[Collected data]
....

-- pv_equiv track=rewrite | github.com/jeffanberg/Coding_Problems | project_euler/problem19.py | advanceWeek
-- ===== SOURCE A (Python) =====
-- def advanceWeek(currentday, num):
--     start = currentday
--     count = 0
--     while count < num:
--         if start == 7:
--             start = 1
--             count += 1
--         else:
--             start += 1
--             count += 1
--     return start
-- ===== SOURCE B (Python) =====
-- def advanceWeek(currentday, num):
--     # Closed-form solution of the recurrence s -> 1 if s == 7 else s + 1:
--     # the value climbs by 1 until it first hits 7, after which it cycles 1..7.
--     if num <= 0:
--         return currentday
--     hit = 7 - currentday  # step index at which the value is exactly 7
--     if not (0 <= hit < num):
--         return currentday + num
--     return (num - hit - 1) % 7 + 1
-- ===== Notes on version B (the rewrite author's own statement) =====
-- stated objective: faster
-- what changed: Replaced the O(num) step-by-step while loop with an O(1) closed form: compute the step at which the value first hits 7, then reduce the remaining steps mod 7.
import Mathlib
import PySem

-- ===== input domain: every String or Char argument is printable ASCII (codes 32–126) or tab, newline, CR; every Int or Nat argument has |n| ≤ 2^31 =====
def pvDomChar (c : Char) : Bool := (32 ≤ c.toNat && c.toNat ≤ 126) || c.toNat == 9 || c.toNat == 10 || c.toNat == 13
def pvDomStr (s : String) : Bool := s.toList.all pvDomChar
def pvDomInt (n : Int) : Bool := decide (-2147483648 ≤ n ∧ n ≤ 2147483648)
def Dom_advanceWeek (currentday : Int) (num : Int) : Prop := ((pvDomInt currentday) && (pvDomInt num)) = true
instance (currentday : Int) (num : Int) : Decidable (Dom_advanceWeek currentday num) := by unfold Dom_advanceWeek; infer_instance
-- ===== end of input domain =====

-- B replaces A's O(num) step-by-step while loop with an O(1) closed form of the recurrence.

-- ===== PORT A =====
-- the while loop of A: state (start, count), runs while count < num
def advanceWeekLoop (start : Int) (count : Int) (num : Int) : Int :=
  if count < num then
    if start == 7 then advanceWeekLoop 1 (count + 1) num
    else advanceWeekLoop (start + 1) (count + 1) num
  else start
termination_by (num - count).toNat
decreasing_by
  all_goals omega

def advanceWeek (currentday : Int) (num : Int) : Int :=
  advanceWeekLoop currentday 0 num

-- ===== PORT B =====
def advanceWeek_alt (currentday : Int) (num : Int) : Int :=
  if num ≤ 0 then currentday
  else
    let hit := 7 - currentday
    if ¬ (0 ≤ hit ∧ hit < num) then currentday + num
    else PySem.Int.mod (num - hit - 1) 7 + 1

-- ===== PRECONDITION & SPEC =====
def Spec_advanceWeek (currentday : Int) (num : Int) (out : Int) : Prop := out = advanceWeek_alt currentday num
instance (currentday : Int) (num : Int) (out : Int) : Decidable (Spec_advanceWeek currentday num out) := by unfold Spec_advanceWeek; infer_instance

-- ===== CLAIM (what is proved, stated in full; the proofs are below) =====
def Claim_equal_advanceWeek : Prop := ∀ (currentday : Int) (num : Int), Dom_advanceWeek currentday num → Spec_advanceWeek currentday num (advanceWeek currentday num)

-- ===== LEMMAS AND PROOFS =====

-- closed form of A's loop, in terms of the remaining step count k = num - count
def loopClosed (start : Int) (k : Int) : Int :=
  if k ≤ 0 then start
  else if start > 7 then start + k
  else if k ≤ 7 - start then start + k
  else (k - (7 - start) - 1) % 7 + 1

theorem advanceWeekLoop_eq : ∀ (n : Nat) (start count num : Int),
    (num - count).toNat = n → advanceWeekLoop start count num = loopClosed start (num - count) := by
  intro n
  induction n with
  | zero =>
    intro start count num h
    unfold advanceWeekLoop loopClosed
    have hk : ¬ count < num := by omega
    rw [if_neg hk, if_pos (show num - count ≤ 0 by omega)]
  | succ m ih =>
    intro start count num h
    have hk : count < num := by omega
    unfold advanceWeekLoop
    simp only [hk, if_pos]
    by_cases h7 : start = 7
    · simp only [h7, beq_self_eq_true, if_true]
      rw [ih 1 (count + 1) num (by omega)]
      unfold loopClosed
      split_ifs <;> omega
    · have : (start == 7) = false := by simpa using h7
      simp only [this, Bool.false_eq_true, if_false]
      rw [ih (start + 1) (count + 1) num (by omega)]
      unfold loopClosed
      split_ifs <;> omega

-- ===== VERDICT (by name: the statement is the Claim_ definition above) =====
theorem advanceWeek_spec : Claim_equal_advanceWeek := by
  intro currentday num _
  unfold Spec_advanceWeek advanceWeek advanceWeek_alt
  rw [advanceWeekLoop_eq (num - 0).toNat currentday 0 num rfl]
  rw [show num - (0:Int) = num by ring]
  simp only [PySem.Int.mod_eq_emod_of_pos (show (0:Int) < 7 by norm_num)]
  unfold loopClosed
  split_ifs <;> omega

....

* Required action: In the records above, collect each line with "only".

* Final answer:
    simp only [hk, if_pos]
    · simp only [h7, beq_self_eq_true, if_true]
      simp only [this, Bool.false_eq_true, if_false]
  simp only [PySem.Int.mod_eq_emod_of_pos (show (0:Int) < 7 by norm_num)]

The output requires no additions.